“Theo, come on, what are you doin’, naming them?”
“Leave me alone,” he responded, without taking his eyes from the parasites.
“Jesus Christ!” I exclaimed in disgust, bringing my slipper down on the five or so bugs that he’d corralled and smearing his blood all over the floor.
Displays like this would send my mood plummeting when I’d been up minutes before. Theo was losing it a little more each day and there didn’t seem to be anything anyone could do about it. I’d tried to talk to him, explaining that his behavior was affecting the morale of everyone in the room, hoping that he’d try to get it together for us if not for himself. His response was always confrontational, some version of telling me that he didn’t care, or to shut up and leave him alone. No matter how much I sometimes hated him, I never stopped trying to reach him, though it became harder and harder the more withdrawn and difficult he became.
Two days after Abdelatif joined our happy little family the door opened and Kawa, the jihadi formerly known as the Little Judge, entered in a denim shirt, looking determined and walking tall.

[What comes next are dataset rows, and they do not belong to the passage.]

-- pv_equiv track=rewrite | github.com/microsoft/onnxruntime-genai | test/python/models/fast/ext_test_case.py | first_token_diff
-- ===== SOURCE A (Python) =====
-- from typing import Any, Union
--
-- def edit_distance(str1, str2) -> int:
--     m, n = len(str1), len(str2)
--
--     # Create a DP table
--     dp = [[0] * (n + 1) for _ in range(m + 1)]
--
--     # Initialize base cases
--     for i in range(m + 1):
--         dp[i][0] = i  # Deletions
--     for j in range(n + 1):
--         dp[0][j] = j  # Insertions
--
--     # Fill the table
--     for i in range(1, m + 1):
--         for j in range(1, n + 1):
--             if str1[i - 1] == str2[j - 1]:
--                 cost = 0
--             else:
--                 cost = 1
--
--             dp[i][j] = min(
--                 dp[i - 1][j] + 1, dp[i][j - 1] + 1, dp[i - 1][j - 1] + cost
--             )  # Deletion  # Insertion  # Substitution
--
--     return dp[m][n]
--
-- def first_token_diff(expected: list[int], values: list[int]) -> dict[str, Any]:
--     delta_length = len(values) - len(expected)
--     first_diff = None
--     for i, (a, b) in enumerate(zip(expected, values)):
--         if a != b:
--             if first_diff is None:
--                 first_diff = i
--                 break
--     total_diff = edit_distance(expected, values)
--     return dict(first_diff=first_diff, delta_length=delta_length, expected_length=len(expected), total_diff=total_diff)
-- ===== SOURCE B (Python) =====
-- def first_token_diff(expected: list[int], values: list[int]) -> dict:
--     m, n = len(expected), len(values)
--     # demand-driven edit distance: evaluate cells of the Levenshtein recurrence
--     # top-down with an explicit work stack and a dict cache (no (m+1)x(n+1) table,
--     # no Python recursion); each cell is expanded at most once.
--     cache = {}
--     stack = [(m, n, False)]
--     while stack:
--         i, j, ready = stack.pop()
--         if (i, j) in cache and not ready:
--             continue
--         if i == 0:
--             cache[(i, j)] = j
--         elif j == 0:
--             cache[(i, j)] = i
--         elif ready:
--             cost = 0 if expected[i - 1] == values[j - 1] else 1
--             cache[(i, j)] = min(
--                 cache[(i - 1, j)] + 1, cache[(i, j - 1)] + 1, cache[(i - 1, j - 1)] + cost
--             )
--         else:
--             stack.append((i, j, True))
--             if (i - 1, j) not in cache:
--                 stack.append((i - 1, j, False))
--             if (i, j - 1) not in cache:
--                 stack.append((i, j - 1, False))
--             if (i - 1, j - 1) not in cache:
--                 stack.append((i - 1, j - 1, False))
--     first_diff = next((k for k, (a, b) in enumerate(zip(expected, values)) if a != b), None)
--     return dict(first_diff=first_diff, delta_length=n - m, expected_length=m, total_diff=cache[(m, n)])
-- ===== Notes on version B (the rewrite author's own statement) =====
-- stated objective: alternative
-- what changed: B replaces A's bottom-up (m+1)x(n+1) DP table with a demand-driven top-down evaluation of the same Levenshtein recurrence: an explicit work stack with expand/compute phases and a dict cache keyed by (i,j), and first_diff is taken with next() over a generator instead of a loop with a break.
import Mathlib
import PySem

“Jumu’ah, come with me!” he ordered.
I covered my eyes and we walked out into the hallway together. As soon as the door was closed he grabbed the hood of my sweatshirt, pulled it down until I was hunched over, and punched me in the face. The punch was curiously painless and wouldn’t even leave a mark, so weak it was hard to believe it had come from a grown man. He pulled me down the hallway by my hood and led me into the boiler room, sitting me down on the floor in the dark. I listened as others followed us into the room, and I braced myself for the tire or the electricity I had heard them using on other prisoners. Yassine then crouched down to my right and translated for Kawa:
“Say you are a CIA or I will hit you very hard.”
“But I’m not a CIA,” I said.
Yassine conveyed my response to Kawa and I immediately felt a kick to the side of my head at the same time that a thick cable struck the side of my foot. Unlike the punch, this hurt, and I let out a yell through a clenched jaw.
“Say you are a CIA or I will hit you very hard,” Yassine repeated.
“But Yassine, I’m not a CIA.”
After he translated this I felt another kick to the side of my head along with another lash to my foot. Kawa then stormed out of the room as if he was going to get something, something to use to break me and end this game once and for all. I sat there and contemplated my situation. I knew that management’s patience in waiting for my confession had run out, and I had heard enough victims screaming by now to know that if these people wanted you to say something, you were eventually going to say it. It didn’t matter how tough you were; it didn’t matter who you were—and it definitely didn’t matter if it was true. I came to the conclusion that I had lasted longer than any other civilian probably would have and it was time to fold. It wasn’t like I was endangering anyone else with my fake confession, and if I ever wanted to make it home or escape I had to stay as healthy as possible, which meant not inviting torture out of foolish pride.
“All right,” I said to Yassine, with my head down. “I’m a CIA agent.”
As soon as the words left my mouth Yassine ran from the room, ecstatic, to brag about being the one who’d finally gotten me to say the magic words. I heard him telling Kawa the good news, and then he returned to take me back to my cell with no further abuse.
When I got back into the room, Theo and Abdelatif greeted me with identical raised brows and inquisitive looks that said: Well?
“I did it,” I told them. “I confessed.”
This was no surprise to either of them, especially when they heard what had happened after Kawa took me down to the boiler room. Theo smiled and looked ecstatic that I had at last been brought down to his level. About two hours later the door opened again; this time it was Abu Dejana, Kawa’s assistant. He led me across the hall and into the kitchen, where a video camera sat on a tripod. Kawa stood beside it, holding an orange jumpsuit. Next to him was Chubs the Canadian, wearing his usual black mask. In his hand was a small notepad.
“How’s my investigation goin’?” I asked him sarcastically.
Chubs didn’t answer, just translated Kawa’s instructions to put on the jumpsuit as he handed it to me. I pulled it on over my clothes with a deep sense of dread. Making one of these videos was one of the two things that I’d feared the most during my imprisonment, because of what it would do to my mother. The other one was decapitation. Once the jumpsuit was on I turned to Kawa and held out my arms.
“How do I look?” I asked.
“Take off your hat,” Chubs translated.
“Oh, come on, man, don’t make me take off my hat!” I said. “Please. I look terrible.” I pointed to my bald head and the scruffy hair at the sides that I always kept shaved back home.
“He said to take it off,” Chubs countered.
“But I don’t want my mother to see me like this.”
“He doesn’t care. You have to take it off.”
“Well, if I take it off, can I get some yogurt and bread for me and the boys?”